#### [SUPPLIED MATERIAL]
__________

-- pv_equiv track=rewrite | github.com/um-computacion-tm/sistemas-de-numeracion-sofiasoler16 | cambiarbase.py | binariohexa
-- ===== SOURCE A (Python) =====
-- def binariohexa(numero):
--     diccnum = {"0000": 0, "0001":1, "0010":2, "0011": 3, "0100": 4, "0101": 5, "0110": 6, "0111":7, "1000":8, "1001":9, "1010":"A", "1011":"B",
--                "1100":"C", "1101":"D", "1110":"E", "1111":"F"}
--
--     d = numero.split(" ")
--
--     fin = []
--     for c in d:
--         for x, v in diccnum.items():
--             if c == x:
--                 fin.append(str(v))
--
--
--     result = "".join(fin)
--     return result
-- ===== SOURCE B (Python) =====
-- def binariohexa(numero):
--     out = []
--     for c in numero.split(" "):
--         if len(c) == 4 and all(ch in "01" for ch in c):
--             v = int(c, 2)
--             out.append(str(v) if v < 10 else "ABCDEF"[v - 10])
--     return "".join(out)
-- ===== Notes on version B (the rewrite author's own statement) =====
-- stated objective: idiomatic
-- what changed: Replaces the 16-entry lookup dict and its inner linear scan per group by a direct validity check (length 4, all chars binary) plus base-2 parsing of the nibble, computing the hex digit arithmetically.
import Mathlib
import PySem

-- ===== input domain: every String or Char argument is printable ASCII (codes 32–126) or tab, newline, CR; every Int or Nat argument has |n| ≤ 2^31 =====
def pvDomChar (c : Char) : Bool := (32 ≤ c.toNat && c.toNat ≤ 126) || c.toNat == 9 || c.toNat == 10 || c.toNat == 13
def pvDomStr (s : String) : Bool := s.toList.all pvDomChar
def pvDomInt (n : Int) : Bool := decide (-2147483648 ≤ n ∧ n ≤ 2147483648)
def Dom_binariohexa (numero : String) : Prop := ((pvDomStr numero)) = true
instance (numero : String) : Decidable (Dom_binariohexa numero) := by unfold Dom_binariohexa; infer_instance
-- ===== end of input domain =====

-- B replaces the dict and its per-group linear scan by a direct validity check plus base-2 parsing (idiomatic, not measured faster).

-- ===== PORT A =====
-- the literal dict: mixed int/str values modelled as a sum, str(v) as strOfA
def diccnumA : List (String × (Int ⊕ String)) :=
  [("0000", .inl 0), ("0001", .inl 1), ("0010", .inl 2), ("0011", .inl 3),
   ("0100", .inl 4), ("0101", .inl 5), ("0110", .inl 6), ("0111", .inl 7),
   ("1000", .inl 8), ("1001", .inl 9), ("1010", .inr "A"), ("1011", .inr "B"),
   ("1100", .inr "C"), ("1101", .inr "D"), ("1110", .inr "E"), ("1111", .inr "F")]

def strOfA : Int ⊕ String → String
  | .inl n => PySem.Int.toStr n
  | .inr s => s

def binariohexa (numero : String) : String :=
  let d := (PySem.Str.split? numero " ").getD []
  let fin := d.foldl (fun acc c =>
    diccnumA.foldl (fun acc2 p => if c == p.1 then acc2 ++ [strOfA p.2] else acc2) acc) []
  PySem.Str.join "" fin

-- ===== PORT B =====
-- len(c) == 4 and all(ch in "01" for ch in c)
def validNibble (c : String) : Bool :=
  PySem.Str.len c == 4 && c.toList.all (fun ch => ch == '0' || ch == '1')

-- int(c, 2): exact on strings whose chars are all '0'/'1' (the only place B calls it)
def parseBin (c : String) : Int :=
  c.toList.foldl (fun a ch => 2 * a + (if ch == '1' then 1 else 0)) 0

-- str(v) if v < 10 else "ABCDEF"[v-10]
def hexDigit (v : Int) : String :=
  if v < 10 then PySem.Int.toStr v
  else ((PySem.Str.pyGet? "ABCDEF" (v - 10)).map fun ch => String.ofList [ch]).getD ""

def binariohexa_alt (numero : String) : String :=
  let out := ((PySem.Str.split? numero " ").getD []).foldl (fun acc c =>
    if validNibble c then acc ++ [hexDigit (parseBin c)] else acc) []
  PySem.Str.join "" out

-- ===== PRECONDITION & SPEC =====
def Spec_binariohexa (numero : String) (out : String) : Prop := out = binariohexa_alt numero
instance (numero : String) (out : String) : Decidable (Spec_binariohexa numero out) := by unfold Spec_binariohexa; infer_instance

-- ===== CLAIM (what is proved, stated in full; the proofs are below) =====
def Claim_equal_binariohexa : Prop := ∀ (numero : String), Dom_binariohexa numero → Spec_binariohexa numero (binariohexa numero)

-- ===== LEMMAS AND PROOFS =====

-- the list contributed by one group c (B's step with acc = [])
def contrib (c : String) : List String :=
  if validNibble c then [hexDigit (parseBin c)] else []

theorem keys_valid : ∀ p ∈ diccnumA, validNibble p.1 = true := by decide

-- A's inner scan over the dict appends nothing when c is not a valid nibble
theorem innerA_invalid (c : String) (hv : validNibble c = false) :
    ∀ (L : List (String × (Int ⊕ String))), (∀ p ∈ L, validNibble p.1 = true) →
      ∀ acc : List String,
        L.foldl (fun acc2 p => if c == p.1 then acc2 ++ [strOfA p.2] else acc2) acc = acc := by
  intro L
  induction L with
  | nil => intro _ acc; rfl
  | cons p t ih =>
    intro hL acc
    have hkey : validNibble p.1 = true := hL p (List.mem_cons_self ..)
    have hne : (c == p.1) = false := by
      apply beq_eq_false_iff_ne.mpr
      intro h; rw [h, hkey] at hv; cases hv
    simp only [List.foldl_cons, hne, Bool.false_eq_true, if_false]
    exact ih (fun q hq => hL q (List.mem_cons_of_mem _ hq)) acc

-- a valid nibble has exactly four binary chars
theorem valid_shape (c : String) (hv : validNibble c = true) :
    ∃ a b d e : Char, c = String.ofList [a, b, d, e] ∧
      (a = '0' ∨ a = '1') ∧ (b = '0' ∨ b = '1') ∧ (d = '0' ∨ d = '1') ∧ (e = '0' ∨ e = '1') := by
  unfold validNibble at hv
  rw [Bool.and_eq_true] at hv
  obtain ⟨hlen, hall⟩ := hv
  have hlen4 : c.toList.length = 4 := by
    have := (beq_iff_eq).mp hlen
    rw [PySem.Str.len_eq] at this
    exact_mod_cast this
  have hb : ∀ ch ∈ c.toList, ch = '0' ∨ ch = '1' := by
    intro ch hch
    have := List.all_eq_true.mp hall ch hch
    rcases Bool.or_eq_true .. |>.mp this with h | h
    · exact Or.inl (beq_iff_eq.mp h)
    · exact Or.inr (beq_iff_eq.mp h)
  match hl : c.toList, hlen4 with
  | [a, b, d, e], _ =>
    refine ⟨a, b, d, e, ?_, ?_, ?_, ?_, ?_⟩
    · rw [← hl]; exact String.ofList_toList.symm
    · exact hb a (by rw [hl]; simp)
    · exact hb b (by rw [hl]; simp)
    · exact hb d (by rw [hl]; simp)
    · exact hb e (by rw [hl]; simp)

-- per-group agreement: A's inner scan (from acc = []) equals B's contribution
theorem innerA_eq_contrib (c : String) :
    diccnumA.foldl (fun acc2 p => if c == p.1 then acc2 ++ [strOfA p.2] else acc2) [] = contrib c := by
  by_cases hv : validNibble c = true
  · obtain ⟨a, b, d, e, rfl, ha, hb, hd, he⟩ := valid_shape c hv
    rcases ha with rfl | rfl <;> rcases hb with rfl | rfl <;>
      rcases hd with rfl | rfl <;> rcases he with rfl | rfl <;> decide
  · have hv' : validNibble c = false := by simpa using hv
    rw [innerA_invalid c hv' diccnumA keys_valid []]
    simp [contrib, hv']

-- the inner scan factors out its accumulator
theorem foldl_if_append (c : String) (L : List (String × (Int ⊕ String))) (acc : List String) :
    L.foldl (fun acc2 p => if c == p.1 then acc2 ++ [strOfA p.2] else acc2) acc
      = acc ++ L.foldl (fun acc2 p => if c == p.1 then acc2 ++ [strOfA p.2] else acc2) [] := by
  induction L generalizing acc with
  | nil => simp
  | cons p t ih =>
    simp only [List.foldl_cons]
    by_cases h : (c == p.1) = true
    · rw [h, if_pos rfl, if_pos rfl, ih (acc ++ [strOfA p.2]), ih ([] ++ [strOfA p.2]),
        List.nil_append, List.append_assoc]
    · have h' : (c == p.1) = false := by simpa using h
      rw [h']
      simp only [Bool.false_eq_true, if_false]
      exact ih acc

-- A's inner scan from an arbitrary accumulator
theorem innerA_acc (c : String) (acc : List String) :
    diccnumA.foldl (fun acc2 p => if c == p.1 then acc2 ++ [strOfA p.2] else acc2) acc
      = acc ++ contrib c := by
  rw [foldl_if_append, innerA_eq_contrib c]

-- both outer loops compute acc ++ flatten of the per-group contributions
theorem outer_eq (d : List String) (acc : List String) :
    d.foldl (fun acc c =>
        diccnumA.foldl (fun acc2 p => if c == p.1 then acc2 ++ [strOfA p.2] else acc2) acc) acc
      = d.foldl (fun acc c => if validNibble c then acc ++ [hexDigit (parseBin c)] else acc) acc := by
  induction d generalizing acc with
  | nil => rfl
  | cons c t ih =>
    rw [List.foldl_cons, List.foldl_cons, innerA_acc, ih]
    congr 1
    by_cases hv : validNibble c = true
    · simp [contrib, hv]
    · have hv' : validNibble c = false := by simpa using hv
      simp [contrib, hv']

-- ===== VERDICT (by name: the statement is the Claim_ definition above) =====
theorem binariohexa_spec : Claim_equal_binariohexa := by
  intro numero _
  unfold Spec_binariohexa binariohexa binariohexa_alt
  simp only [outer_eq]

__________

#### [TASK DETAILS]
Set down the lines above as they stand, starting with the first line and ending with the line that contains "-- ===== input".

#### [RESPONSE]
-- pv_equiv track=rewrite | github.com/um-computacion-tm/sistemas-de-numeracion-sofiasoler16 | cambiarbase.py | binariohexa
-- ===== SOURCE A (Python) =====
-- def binariohexa(numero):
--     diccnum = {"0000": 0, "0001":1, "0010":2, "0011": 3, "0100": 4, "0101": 5, "0110": 6, "0111":7, "1000":8, "1001":9, "1010":"A", "1011":"B",
--                "1100":"C", "1101":"D", "1110":"E", "1111":"F"}
--
--     d = numero.split(" ")
--
--     fin = []
--     for c in d:
--         for x, v in diccnum.items():
--             if c == x:
--                 fin.append(str(v))
--
--
--     result = "".join(fin)
--     return result
-- ===== SOURCE B (Python) =====
-- def binariohexa(numero):
--     out = []
--     for c in numero.split(" "):
--         if len(c) == 4 and all(ch in "01" for ch in c):
--             v = int(c, 2)
--             out.append(str(v) if v < 10 else "ABCDEF"[v - 10])
--     return "".join(out)
-- ===== Notes on version B (the rewrite author's own statement) =====
-- stated objective: idiomatic
-- what changed: Replaces the 16-entry lookup dict and its inner linear scan per group by a direct validity check (length 4, all chars binary) plus base-2 parsing of the nibble, computing the hex digit arithmetically.
import Mathlib
import PySem

-- ===== input domain: every String or Char argument is printable ASCII (codes 32–126) or tab, newline, CR; every Int or Nat argument has |n| ≤ 2^31 =====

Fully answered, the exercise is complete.